Added README

proofpoint · Oct 13, 2011 · 561d749 · 561d749
1 parent bfa06e8
commit 561d749
Showing 1 changed file with 119 additions and 0 deletions.
diff --git a/README.md b/README.md
@@ -0,0 +1,119 @@
+# JSON Serde for Hive
+
+## Features
+
+* Full support for arrays, maps and structures
+* Automatic column to field mapping using table DDL
+* Map keys are case-insensitive for convenience
+* Optional ignoring of bad records
+
+## Setup
+
+Compile using `mvn clean package`, or download the release JAR:
+
+    curl -L http://bit.ly/mRYaNB > hive-serde-1.0.jar
+
+Register the JAR with Hive:
+
+    add jar hive-serde-1.0.jar;
+
+## Examples
+
+### Simple Table
+
+Create the table:
+
+    CREATE EXTERNAL TABLE message (
+      messageid string,
+      messagesize int
+    )
+    ROW FORMAT SERDE 'com.proofpoint.hive.serde.JsonSerde'
+    LOCATION '/tmp/json';
+
+Corresponding JSON record:
+
+    {
+      "messageId": "34dd0d3c-f53b-11e0-ac12-d3e782dff199",
+      "messageSize": 12345
+    }
+
+Notice that the JSON field names can contain upper case characters.
+
+### Ignoring Errors
+
+Create a table and set the `errors.ignore` serde property:
+
+    CREATE EXTERNAL TABLE message (
+      messageid string,
+      messagesize int
+    )
+    ROW FORMAT SERDE 'com.proofpoint.hive.serde.JsonSerde'
+    WITH SERDEPROPERTIES ('errors.ignore' = 'true')
+    LOCATION '/tmp/json';
+
+With the default `errors.ignore` value of `false`, an error in any record
+will cause the entire query to fail.
+
+When set to `true`, if a record has errors, then every column for that
+record will be `NULL`. This is a limitation of the Hive serde API.
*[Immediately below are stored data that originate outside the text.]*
-- pv_equiv track=rewrite | github.com/anmoljhamb/CodeChef | START82/MATDIF.py | ans
-- ===== SOURCE A (Python) =====
-- def ans(n: int) -> list[list]:
--
--     count = 1
--     arr = [[0 for _ in range(n)] for __ in range(n)]
--
--     for i in range(n):
--         for j in range(0, n, 2):
--             arr[i][j] = count
--             count += 1
--
--     for i in range(n):
--         for j in range(1, n, 2):
--             arr[i][j] = count
--             count += 1
--
--     return arr
-- ===== SOURCE B (Python) =====
-- def ans(n: int) -> list[list]:
--     e = (n + 1) // 2      # number of even-indexed columns in a row
--     o = n // 2            # number of odd-indexed columns in a row
--     base = n * e          # entries written before the odd-column pass starts
--     return [[i * e + j // 2 + 1 if j % 2 == 0 else base + i * o + j // 2 + 1
--              for j in range(n)]
--             for i in range(n)]
-- ===== Notes on version B (the rewrite author's own statement) =====
-- stated objective: simpler
-- what changed: Replaces the two counter-driven fill passes over a preallocated mutable matrix by a single comprehension that computes each entry with a closed-form arithmetic formula (from the row index, the halved column index, and the counts of even-/odd-indexed columns), with no running counter and no in-place mutation.
import Mathlib
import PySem

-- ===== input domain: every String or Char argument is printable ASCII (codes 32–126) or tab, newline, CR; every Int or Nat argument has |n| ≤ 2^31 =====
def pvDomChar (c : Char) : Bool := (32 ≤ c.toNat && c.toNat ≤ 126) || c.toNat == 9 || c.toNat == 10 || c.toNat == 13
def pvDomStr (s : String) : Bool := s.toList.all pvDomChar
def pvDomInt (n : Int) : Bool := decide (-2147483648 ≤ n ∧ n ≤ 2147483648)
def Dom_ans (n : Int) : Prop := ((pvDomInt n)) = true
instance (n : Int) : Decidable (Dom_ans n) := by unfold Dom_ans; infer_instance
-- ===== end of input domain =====

-- B computes each matrix entry by a closed-form formula in one comprehension instead of A's
-- two counter-driven fill passes over a mutable matrix; same asymptotic cost, simpler code.

-- ===== PORT A =====
-- arr[i][j] = v; in A both indices come from range(n), so they are nonnegative and in range:
-- .toNat and the in-range set/modify are exact there (no clamping/wraparound is ever exercised).
def setCell (arr : List (List Int)) (i j : Nat) (v : Int) : List (List Int) :=
  arr.modify i (fun row => row.set j v)

def ans (n : Int) : List (List Int) :=
  let arr : List (List Int) :=
    (PySem.List.pyRange 0 n 1).map (fun _ => (PySem.List.pyRange 0 n 1).map (fun _ => (0 : Int)))
  let st1 := (PySem.List.pyRange 0 n 1).foldl (fun st i =>
      (PySem.List.pyRange 0 n 2).foldl
        (fun (st : List (List Int) × Int) j => (setCell st.1 i.toNat j.toNat st.2, st.2 + 1)) st)
      (arr, 1)
  let st2 := (PySem.List.pyRange 0 n 1).foldl (fun st i =>
      (PySem.List.pyRange 1 n 2).foldl
        (fun (st : List (List Int) × Int) j => (setCell st.1 i.toNat j.toNat st.2, st.2 + 1)) st)
      st1
  st2.1

-- ===== PORT B =====
def ans_alt (n : Int) : List (List Int) :=
  let e := PySem.Int.floordiv (n + 1) 2
  let o := PySem.Int.floordiv n 2
  let base := n * e
  (PySem.List.pyRange 0 n 1).map (fun i =>
    (PySem.List.pyRange 0 n 1).map (fun j =>
      if PySem.Int.mod j 2 = 0 then i * e + PySem.Int.floordiv j 2 + 1
      else base + i * o + PySem.Int.floordiv j 2 + 1))

-- ===== PRECONDITION & SPEC =====
def Spec_ans (n : Int) (out : List (List Int)) : Prop := out = ans_alt n
instance (n : Int) (out : List (List Int)) : Decidable (Spec_ans n out) := by unfold Spec_ans; infer_instance

-- ===== CLAIM (what is proved, stated in full; the proofs are below) =====
def Claim_equal_ans : Prop := ∀ (n : Int), Dom_ans n → Spec_ans n (ans n)

-- ===== LEMMAS AND PROOFS =====

-- the effect on one row of one inner loop 'for j in range(s, n, 2)' starting at counter c
def rowWrite (s m : Nat) (c : Int) (row : List Int) : List Int :=
  (List.range m).foldl (fun r k => r.set (s + 2 * k) (c + k)) row

theorem rowWrite_succ (s m : Nat) (c : Int) (row : List Int) :
    rowWrite s (m + 1) c row = (rowWrite s m c row).set (s + 2 * m) (c + m) := by
  simp [rowWrite, List.range_succ]

theorem length_rowWrite (s m : Nat) (c : Int) (row : List Int) :
    (rowWrite s m c row).length = row.length := by
  induction m with
  | zero => simp [rowWrite]
  | succ m ih => rw [rowWrite_succ, List.length_set, ih]

theorem rowWrite_getElem? (s m : Nat) (c : Int) (row : List Int)
    (h : s + 2 * m ≤ row.length + 1) (b : Nat) :
    (rowWrite s m c row)[b]? =
      if s ≤ b ∧ b < s + 2 * m ∧ (b - s) % 2 = 0 then some (c + ((b - s) / 2 : Nat))
      else row[b]? := by
  induction m with
  | zero =>
    simp only [rowWrite, List.range_zero, List.foldl_nil]
    split_ifs with hc
    · omega
    · rfl
  | succ m ih =>
    rw [rowWrite_succ, List.getElem?_set, length_rowWrite]
    by_cases hb : s + 2 * m = b
    · have hk : (b - s) / 2 = m := by omega
      rw [if_pos hb, if_pos (show s + 2 * m < row.length by omega),
        if_pos (show s ≤ b ∧ b < s + 2 * (m + 1) ∧ (b - s) % 2 = 0 by omega), hk]
    · rw [if_neg hb, ih (by omega)]
      split_ifs with h1 h2
      · rfl
      · omega
      · omega
      · rfl

theorem modify_modify {α : Type} (l : List α) (i : Nat) (f g : α → α) :
    (l.modify i f).modify i g = l.modify i (fun x => g (f x)) := by
  apply List.ext_getElem?
  intro j
  by_cases h : i = j <;> simp [h, Option.map_map, Function.comp_def]

theorem modify_id {α : Type} (l : List α) (i : Nat) :
    l.modify i (fun x => x) = l := by
  apply List.ext_getElem?
  intro j
  by_cases h : i = j <;> simp [h]

-- the whole inner loop, as a modification of row i only
theorem innerFold (s' m i : Nat) (arr : List (List Int)) (c : Int) :
    (List.range m).foldl
        (fun (st : List (List Int) × Int) k => (setCell st.1 i (s' + 2 * k) st.2, st.2 + 1))
        (arr, c)
      = (arr.modify i (rowWrite s' m c), c + m) := by
  induction m generalizing arr c with
  | zero =>
    have h0 : rowWrite s' 0 c = fun x => x := by funext row; rfl
    simp [h0, modify_id]
  | succ m ih =>
    rw [List.range_succ, List.foldl_append, ih]
    simp only [List.foldl_cons, List.foldl_nil, setCell, modify_modify, Prod.mk.injEq]
    refine ⟨?_, by push_cast; ring⟩
    congr 1
    funext row
    rw [rowWrite_succ]

-- the matrix after the first t rows of one pass
def passArr (s' m : Nat) (c : Int) (t : Nat) (arr : List (List Int)) : List (List Int) :=
  (List.range t).foldl (fun a k => a.modify k (rowWrite s' m (c + k * m))) arr

theorem passArr_succ (s' m : Nat) (c : Int) (t : Nat) (arr : List (List Int)) :
    passArr s' m c (t + 1) arr
      = (passArr s' m c t arr).modify t (rowWrite s' m (c + t * m)) := by
  simp [passArr, List.range_succ]

theorem passFold (s' m : Nat) (t : Nat) (arr : List (List Int)) (c : Int) :
    (List.range t).foldl
        (fun (st : List (List Int) × Int) k => (st.1.modify k (rowWrite s' m st.2), st.2 + m))
        (arr, c)
      = (passArr s' m c t arr, c + t * m) := by
  induction t with
  | zero => simp [passArr]
  | succ t ih =>
    rw [List.range_succ, List.foldl_append, ih]
    simp only [List.foldl_cons, List.foldl_nil]
    rw [passArr_succ]
    simp only [Prod.mk.injEq]
    exact ⟨trivial, by push_cast; ring⟩

theorem length_passArr (s' m : Nat) (c : Int) (t : Nat) (arr : List (List Int)) :
    (passArr s' m c t arr).length = arr.length := by
  induction t with
  | zero => simp [passArr]
  | succ t ih => rw [passArr_succ, List.length_modify, ih]

theorem passArr_getElem? (s' m : Nat) (c : Int) (t : Nat) (arr : List (List Int)) (a : Nat) :
    (passArr s' m c t arr)[a]? =
      if a < t then Option.map (rowWrite s' m (c + a * m)) arr[a]? else arr[a]? := by
  induction t with
  | zero => simp [passArr]
  | succ t ih =>
    rw [passArr_succ, List.getElem?_modify, ih]
    by_cases h1 : t = a
    · subst h1
      simp
    · by_cases h2 : a < t
      · simp [h1, h2, Nat.lt_succ_of_lt h2]
      · simp [h1, h2, show ¬ a < t + 1 by omega]

-- one whole pass of A: 'for i in range(n): for j in range(s, n, 2): …'
theorem pass_eq (N s' m : Nat) (s : Int) (hs : s = (s' : Int))
    (hrange : PySem.List.pyRange (s' : Int) (N : Int) 2
        = (List.range m).map (fun (k : Nat) => (s' : Int) + 2 * (k : Int)))
    (arr : List (List Int)) (c : Int) :
    (PySem.List.pyRange 0 (N : Int) 1).foldl
        (fun st i =>
          (PySem.List.pyRange s (N : Int) 2).foldl
            (fun (st : List (List Int) × Int) j => (setCell st.1 i.toNat j.toNat st.2, st.2 + 1)) st)
        (arr, c)
      = (passArr s' m c N arr, c + N * m) := by
  subst hs
  have hinner : ∀ (st : List (List Int) × Int) (i : Int),
      (PySem.List.pyRange (s' : Int) (N : Int) 2).foldl
        (fun (st : List (List Int) × Int) j => (setCell st.1 i.toNat j.toNat st.2, st.2 + 1)) st
      = (st.1.modify i.toNat (rowWrite s' m st.2), st.2 + m) := by
    intro st i
    rw [hrange, List.foldl_map]
    have hbody : (fun (st : List (List Int) × Int) (k' : Nat) =>
          (setCell st.1 i.toNat ((s' : Int) + 2 * (k' : Int)).toNat st.2, st.2 + 1))
        = fun (st : List (List Int) × Int) (k' : Nat) =>
            (setCell st.1 i.toNat (s' + 2 * k') st.2, st.2 + 1) := by
      funext st k'
      have e2 : ((s' : Int) + 2 * (k' : Int)).toNat = s' + 2 * k' := by omega
      rw [e2]
    rw [hbody, innerFold]
  simp only [hinner]
  rw [PySem.List.pyRange_one, List.foldl_map]
  have e0 : ∀ k : Nat, ((0 : Int) + (k : Int)).toNat = k := by intro k; omega
  simp only [e0, Int.sub_zero, Int.toNat_natCast]
  exact passFold s' m N arr c

theorem range0_eq (N : Nat) :
    PySem.List.pyRange ((0 : Nat) : Int) (N : Int) 2
      = (List.range ((N + 1) / 2)).map (fun (k : Nat) => ((0 : Nat) : Int) + 2 * (k : Int)) := by
  rw [PySem.List.pyRange_of_pos _ _ (by norm_num)]
  have h : (if ((0 : Nat) : Int) < (N : Int)
        then (((N : Int) - ((0 : Nat) : Int) + 2 - 1) / 2).toNat else 0) = (N + 1) / 2 := by
    split_ifs with h <;> omega
  rw [h]

theorem range1_eq (N : Nat) :
    PySem.List.pyRange ((1 : Nat) : Int) (N : Int) 2
      = (List.range (N / 2)).map (fun (k : Nat) => ((1 : Nat) : Int) + 2 * (k : Int)) := by
  rw [PySem.List.pyRange_of_pos _ _ (by norm_num)]
  have h : (if ((1 : Nat) : Int) < (N : Int)
        then (((N : Int) - ((1 : Nat) : Int) + 2 - 1) / 2).toNat else 0) = N / 2 := by
    split_ifs with h <;> omega
  rw [h]

theorem fdiv_two_natCast (a : Nat) :
    PySem.Int.floordiv (a : Int) 2 = ((a / 2 : Nat) : Int) := by
  unfold PySem.Int.floordiv
  rw [show (2 : Int) = ((2 : Nat) : Int) from rfl, ← Int.ofNat_fdiv]

theorem mod_two_natCast (a : Nat) :
    PySem.Int.mod (a : Int) 2 = ((a % 2 : Nat) : Int) := by
  unfold PySem.Int.mod
  rw [show (2 : Int) = ((2 : Nat) : Int) from rfl, ← Int.ofNat_fmod]

-- ===== VERDICT (by name: the statement is the Claim_ definition above) =====
theorem ans_spec : Claim_equal_ans := by
  unfold Claim_equal_ans
  intro n _
  unfold Spec_ans
  by_cases hle : n ≤ 0
  · simp [ans, ans_alt, PySem.List.pyRange_one_eq_nil hle]
  · have hpos : 0 < n := by omega
    obtain ⟨N, rfl⟩ : ∃ N : Nat, (N : Int) = n := ⟨n.toNat, Int.toNat_of_nonneg hpos.le⟩
    have hN : 0 < N := by exact_mod_cast hpos
    obtain ⟨row0, hrow0⟩ : ∃ r, (PySem.List.pyRange 0 ((N : Nat) : Int) 1).map
        (fun _ => (0 : Int)) = r := ⟨_, rfl⟩
    obtain ⟨arr0, harr0⟩ : ∃ a, (PySem.List.pyRange 0 ((N : Nat) : Int) 1).map
        (fun _ => row0) = a := ⟨_, rfl⟩
    have hrow0_len : row0.length = N := by
      rw [← hrow0, List.length_map, PySem.List.length_pyRange_one]; omega
    have harr0_len : arr0.length = N := by
      rw [← harr0, List.length_map, PySem.List.length_pyRange_one]; omega
    have harr0_get : ∀ a : Nat, a < N → arr0[a]? = some row0 := by
      intro a ha
      rw [← harr0]
      exact PySem.List.getElem?_map_pyRange_zero _ N a ha
    have h0 := pass_eq N 0 ((N + 1) / 2) 0 (by norm_num) (range0_eq N) arr0 1
    have h1 := pass_eq N 1 (N / 2) 1 (by norm_num) (range1_eq N)
      (passArr 0 ((N + 1) / 2) 1 N arr0) (1 + (N : Int) * (((N + 1) / 2 : Nat) : Int))
    unfold ans
    dsimp only
    rw [hrow0, harr0, h0, h1]
    dsimp only
    unfold ans_alt
    dsimp only
    apply List.ext_getElem?
    intro a
    by_cases ha : a < N
    · rw [passArr_getElem?, if_pos ha, passArr_getElem?, if_pos ha, harr0_get a ha,
        PySem.List.getElem?_map_pyRange_zero _ N a ha]
      simp only [Option.map_some]
      congr 1
      apply List.ext_getElem?
      intro b
      by_cases hb : b < N
      · have hlen1 : (0 : Nat) + 2 * ((N + 1) / 2) ≤ row0.length + 1 := by omega
        have hlen2 : (1 : Nat) + 2 * (N / 2)
            ≤ (rowWrite 0 ((N + 1) / 2) (1 + (a : Int) * (((N + 1) / 2 : Nat) : Int)) row0).length + 1 := by
          rw [length_rowWrite]; omega
        rw [rowWrite_getElem? _ _ _ _ hlen2 b, rowWrite_getElem? _ _ _ _ hlen1 b,
          PySem.List.getElem?_map_pyRange_zero _ N b hb]
        have hrow0_get : row0[b]? = some 0 := by
          rw [← hrow0]; exact PySem.List.getElem?_map_pyRange_zero _ N b hb
        rw [mod_two_natCast b, fdiv_two_natCast b,
          show ((N : Int) + 1) = (((N + 1 : Nat)) : Int) from by push_cast; ring,
          fdiv_two_natCast (N + 1), fdiv_two_natCast N, hrow0_get]
        by_cases hpar : b % 2 = 0
        · rw [if_neg (by omega), if_pos (by omega), if_pos (by simp [hpar])]
          have hd : (b - 0) / 2 = b / 2 := by omega
          rw [hd]
          congr 1
          ring
        · rw [if_pos (by omega), if_neg (by
            intro hc
            have : (b % 2 : Nat) = 0 := by exact_mod_cast hc
            omega)]
          have hd : (b - 1) / 2 = b / 2 := by omega
          rw [hd]
          congr 1
          ring
      · trans (none : Option Int)
        · exact List.getElem?_eq_none (by
            rw [length_rowWrite, length_rowWrite, hrow0_len]; omega)
        · exact (List.getElem?_eq_none (by
            rw [List.length_map, PySem.List.length_pyRange_one]; omega)).symm
    · trans (none : Option (List Int))
      · exact List.getElem?_eq_none (by
          rw [length_passArr, length_passArr, harr0_len]; omega)
      · exact (List.getElem?_eq_none (by
          rw [List.length_map, PySem.List.length_pyRange_one]; omega)).symm
-- pv_equiv track=rewrite | github.com/dotrunghieu0903/OptSD | pruning/pruned.py | filter_good_captions
-- ===== SOURCE A (Python) =====
-- def filter_good_captions(caption):
--     """
--     Filter out captions that are likely to produce poor results.
--
--     Args:
--         caption: The caption to check
--
--     Returns:
--         True if the caption is good, False otherwise
--     """
--     # Skip captions that are too short
--     if len(caption.split()) < 3:
--         return False
--
--     # Skip captions with specific problematic terms
--     problematic_terms = [
--         "ferris wheel", "clock tower", "giraffe", "zebra", "kite", "tennis",
--         "skate", "ski", "skateboard", "surfboard", "baseball", "football",
--         "soccer", "basketball", "stop sign", "traffic light", "fire hydrant",
--         "parking meter", "bench", "bird", "cat", "dog", "horse", "sheep", "cow"
--     ]
--
--     if any(term.lower() in caption.lower() for term in problematic_terms):
--         return False
--
--     return True
-- ===== SOURCE B (Python) =====
-- def filter_good_captions(caption):
--     # Skip captions that are too short
--     if len(caption.split()) < 3:
--         return False
--
--     problematic_terms = [
--         "ferris wheel", "clock tower", "giraffe", "zebra", "kite", "tennis",
--         "skate", "ski", "skateboard", "surfboard", "baseball", "football",
--         "soccer", "basketball", "stop sign", "traffic light", "fire hydrant",
--         "parking meter", "bench", "bird", "cat", "dog", "horse", "sheep", "cow"
--     ]
--
--     # Lower the caption once, then make a single left-to-right pass over its
--     # positions: at each position check whether any problematic term starts there.
--     s = caption.lower()
--     for i in range(len(s)):
--         for term in problematic_terms:
--             if s.startswith(term, i):
--                 return False
--     return True
-- ===== Notes on version B (the rewrite author's own statement) =====
-- stated objective: alternative
-- what changed: Instead of k independent `term in caption.lower()` substring scans (re-lowering the caption for each term), B lowers the caption once and makes a single left-to-right pass over its positions, checking at each position whether any term starts there with startswith.
import Mathlib
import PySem

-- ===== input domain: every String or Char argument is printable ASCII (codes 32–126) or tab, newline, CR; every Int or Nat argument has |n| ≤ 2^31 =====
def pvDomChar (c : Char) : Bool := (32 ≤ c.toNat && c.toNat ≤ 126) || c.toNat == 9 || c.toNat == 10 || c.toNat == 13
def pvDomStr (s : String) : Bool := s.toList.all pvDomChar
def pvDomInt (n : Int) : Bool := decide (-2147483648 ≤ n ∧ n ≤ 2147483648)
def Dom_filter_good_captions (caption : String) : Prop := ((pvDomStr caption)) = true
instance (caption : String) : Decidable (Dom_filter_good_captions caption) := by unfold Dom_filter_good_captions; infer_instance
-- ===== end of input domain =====

-- B lowers the caption once and makes a single positional pass checking each term with
-- startswith, instead of A's k independent `in` scans each re-lowering the caption (alternative, same cost).


-- ===== PORT A =====
def pvProblematicTerms : List String :=
  ["ferris wheel", "clock tower", "giraffe", "zebra", "kite", "tennis",
   "skate", "ski", "skateboard", "surfboard", "baseball", "football",
   "soccer", "basketball", "stop sign", "traffic light", "fire hydrant",
   "parking meter", "bench", "bird", "cat", "dog", "horse", "sheep", "cow"]

def filter_good_captions (caption : String) : Bool :=
  if (PySem.Str.split₀ caption).length < 3 then false
  else if pvProblematicTerms.any
      (fun term => PySem.Str.isIn (PySem.Str.lower term) (PySem.Str.lower caption)) then false
  else true

-- ===== PORT B =====
-- the same term list, as lowered character lists (the literals are already lowercase)
def pvTermsB : List (List Char) := pvProblematicTerms.map (fun t => t.toList)

-- one pass over the positions of the lowered caption: at each suffix, does any term start here?
def pvScan : List Char → Bool
  | [] => false
  | c :: rest =>
      (pvTermsB.any (fun term => PySem.Chars.startswith (c :: rest) term)) || pvScan rest

def filter_good_captions_alt (caption : String) : Bool :=
  if (PySem.Str.split₀ caption).length < 3 then false
  else if pvScan (PySem.Chars.lower caption.toList) then false
  else true

-- ===== PRECONDITION & SPEC =====
def Spec_filter_good_captions (caption : String) (out : Bool) : Prop := out = filter_good_captions_alt caption
instance (caption : String) (out : Bool) : Decidable (Spec_filter_good_captions caption out) := by unfold Spec_filter_good_captions; infer_instance

-- ===== CLAIM (what is proved, stated in full; the proofs are below) =====
def Claim_equal_filter_good_captions : Prop := ∀ (caption : String), Dom_filter_good_captions caption → Spec_filter_good_captions caption (filter_good_captions caption)

-- ===== LEMMAS AND PROOFS =====

-- every problematic term is nonempty
lemma pvTermsB_ne_nil : ∀ t ∈ pvTermsB, t ≠ [] := by decide

-- the scan finds exactly the suffix positions where some term is a prefix, i.e. infix occurrences
lemma pvScan_iff (s : List Char) : pvScan s = true ↔ ∃ t ∈ pvTermsB, t <:+: s := by
  induction s with
  | nil =>
      simp only [pvScan, Bool.false_eq_true, false_iff, not_exists]
      rintro t ⟨ht, hinf⟩
      exact pvTermsB_ne_nil t ht (List.eq_nil_of_infix_nil hinf)
  | cons c rest ih =>
      simp only [pvScan, Bool.or_eq_true, List.any_eq_true, ih,
        PySem.Chars.startswith_iff, List.infix_cons_iff]
      constructor
      · rintro (⟨t, ht, h⟩ | ⟨t, ht, h⟩) <;> exact ⟨t, ht, by tauto⟩
      · rintro ⟨t, ht, h | h⟩
        · exact Or.inl ⟨t, ht, h⟩
        · exact Or.inr ⟨t, ht, h⟩

-- lowering the (already lowercase) term literals is the identity
lemma pvTerms_lower : pvProblematicTerms.map (fun t => PySem.Chars.lower t.toList) = pvTermsB := by
  decide

-- A's any-of-`in` test equals B's single scan of the lowered caption
lemma pvAny_eq_scan (caption : String) :
    pvProblematicTerms.any
      (fun term => PySem.Str.isIn (PySem.Str.lower term) (PySem.Str.lower caption))
      = pvScan (PySem.Chars.lower caption.toList) := by
  rw [Bool.eq_iff_iff, pvScan_iff]
  simp only [List.any_eq_true, PySem.Str.isIn_iff_infix, PySem.Str.toList_lower]
  constructor
  · rintro ⟨term, hmem, hinf⟩
    refine ⟨PySem.Chars.lower term.toList, ?_, hinf⟩
    rw [← pvTerms_lower]
    exact List.mem_map_of_mem hmem
  · rintro ⟨t, hmem, hinf⟩
    rw [← pvTerms_lower, List.mem_map] at hmem
    obtain ⟨term, hmem, rfl⟩ := hmem
    exact ⟨term, hmem, hinf⟩

-- ===== VERDICT (by name: the statement is the Claim_ definition above) =====
theorem filter_good_captions_spec : Claim_equal_filter_good_captions := by
  intro caption _
  unfold Spec_filter_good_captions filter_good_captions filter_good_captions_alt
  rw [pvAny_eq_scan]
-- pv_equiv track=rewrite | github.com/grammd/grammd.github.io | scripts/remove-footer-cta.py | remove_esl1yf_from_html
-- ===== SOURCE A (Python) =====
-- def extract_framer_1uotk10(html):
--     """Extract the framer-1uotk10 div with proper nesting."""
--     start = html.find('<div class="framer-1uotk10"')
--     if start < 0:
--         return None, None, None
--     depth = 0
--     i = start
--     while i < len(html):
--         if html[i : i + 4] == "<div" and (
--             i + 4 >= len(html) or html[i + 4] in " \t>"
--         ):
--             depth += 1
--         elif html[i : i + 6] == "</div>":
--             depth -= 1
--             if depth == 0:
--                 return start, i + 6, html[start : i + 6]
--         i += 1
--     return None, None, None
--
-- def remove_esl1yf_from_html(html):
--     """Remove framer-esl1yf block but keep framer-1uotk10 in footer."""
--     footer_start = html.find("<footer")
--     if footer_start < 0:
--         return html, False
--
--     footer_end = html.find("</footer>", footer_start) + len("</footer>")
--     footer_section = html[footer_start:footer_end]
--
--     esl_start = footer_section.find('<div class="framer-esl1yf"')
--     if esl_start < 0:
--         return html, False
--
--     uotk_start, uotk_end, uotk_block = extract_framer_1uotk10(
--         footer_section[esl_start:]
--     )
--     if uotk_block is None:
--         return html, False
--
--     uotk_start_abs = esl_start + uotk_start
--     before_esl = footer_section[:esl_start]
--     after_uotk = footer_section[uotk_start_abs + len(uotk_block) :]
--     for _ in range(4):
--         idx = after_uotk.find("</div>")
--         if idx >= 0:
--             after_uotk = after_uotk[idx + 6 :].lstrip()
--
--     new_footer = before_esl + uotk_block + after_uotk
--     new_html = html[:footer_start] + new_footer + html[footer_end:]
--     return new_html, True
-- ===== SOURCE B (Python) =====
-- def _balanced_uotk_span(s):
--     """Two-phase nesting match: index all tag events with find() jumps, then
--     balance-walk the two sorted position lists with a pointer merge."""
--     start = s.find('<div class="framer-1uotk10"')
--     if start < 0:
--         return None
--     opens = []
--     j = s.find("<div", start)
--     while j >= 0:
--         if j + 4 >= len(s) or s[j + 4] in " \t>":
--             opens.append(j)
--         j = s.find("<div", j + 1)
--     closes = []
--     j = s.find("</div>", start)
--     while j >= 0:
--         closes.append(j)
--         j = s.find("</div>", j + 1)
--     depth = 0
--     oi = ci = 0
--     while ci < len(closes):
--         if oi < len(opens) and opens[oi] < closes[ci]:
--             depth += 1
--             oi += 1
--         else:
--             depth -= 1
--             ci += 1
--             if depth == 0:
--                 return start, closes[ci - 1] + 6
--     return None
--
--
-- def remove_esl1yf_from_html(html):
--     """Remove framer-esl1yf block but keep framer-1uotk10 in footer."""
--     footer_start = html.find("<footer")
--     if footer_start < 0:
--         return html, False
--
--     footer_end = html.find("</footer>", footer_start) + len("</footer>")
--     footer = html[footer_start:footer_end]
--
--     esl_start = footer.find('<div class="framer-esl1yf"')
--     if esl_start < 0:
--         return html, False
--
--     span = _balanced_uotk_span(footer[esl_start:])
--     if span is None:
--         return html, False
--     u_start, u_end = span
--
--     tail = footer[esl_start + u_end:]
--     for _ in range(4):
--         idx = tail.find("</div>")
--         if idx < 0:
--             break
--         tail = tail[idx + 6:].lstrip()
--
--     new_footer = footer[:esl_start] + footer[esl_start + u_start: esl_start + u_end] + tail
--     return html[:footer_start] + new_footer + html[footer_end:], True
-- ===== Notes on version B (the rewrite author's own statement) =====
-- stated objective: alternative
-- what changed: The nested-div match is rewritten from A's character-by-character depth scan into an index-then-balance two-phase pass: find()-jump loops first collect the ordered lists of open-tag and close-tag positions, then a two-pointer merge walks the events and returns at the balancing close; the surrounding footer glue is kept behaviourally identical.
import Mathlib
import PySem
+Unfortunately, it is not possible for the serde to cause Hive to skip the
+record entirely. However, if you have a column that is never `NULL`, such
+as the primary key, you can use this column to filter out bad records:
+
+    SELECT * FROM message WHERE messageid IS NOT NULL;
+
+This logic can be encapsulated into a view:
+
+    CREATE VIEW v_message AS
+    SELECT * FROM message WHERE messageid IS NOT NULL;
+
+### Nested Structures
+
+Create the table:
+
+    CREATE EXTERNAL TABLE message (
+      messageid string,
+      messagesize int,
+      sender string,
+      recipients array<string>,
+      messageparts array<struct<
+        extension: string,
+        size: int
+      >>,
+      headers map<string,string>
+    )
+    ROW FORMAT SERDE 'com.proofpoint.hive.serde.JsonSerde'
+    LOCATION '/tmp/json';
+
+Corresponding JSON record:
+
+    {
+      "messageId": "34dd0d3c-f53b-11e0-ac12-d3e782dff199",
+      "messageSize": 12345,
+      "sender": "alice@example.com",
+      "recipients": ["joe@example.com", "bob@example.com"],
+      "messageParts": [
+        {
+          "extension": "pdf",
+          "size": 4567
+        },
+        {
+          "extension": "jpg",
+          "size": 9451
+        }
+      ],
+      "headers": {
+        "Received-SPF": "pass",
+        "X-Broadcast-Id": "9876"
+      }
+    }
+
+Query the table:
+
+    SELECT
+      messageid,
+      recipients[0],
+      SIZE(recipients) AS recipient_count,
+      messageParts[0].extension,
+      headers['received-spf']
+    FROM message;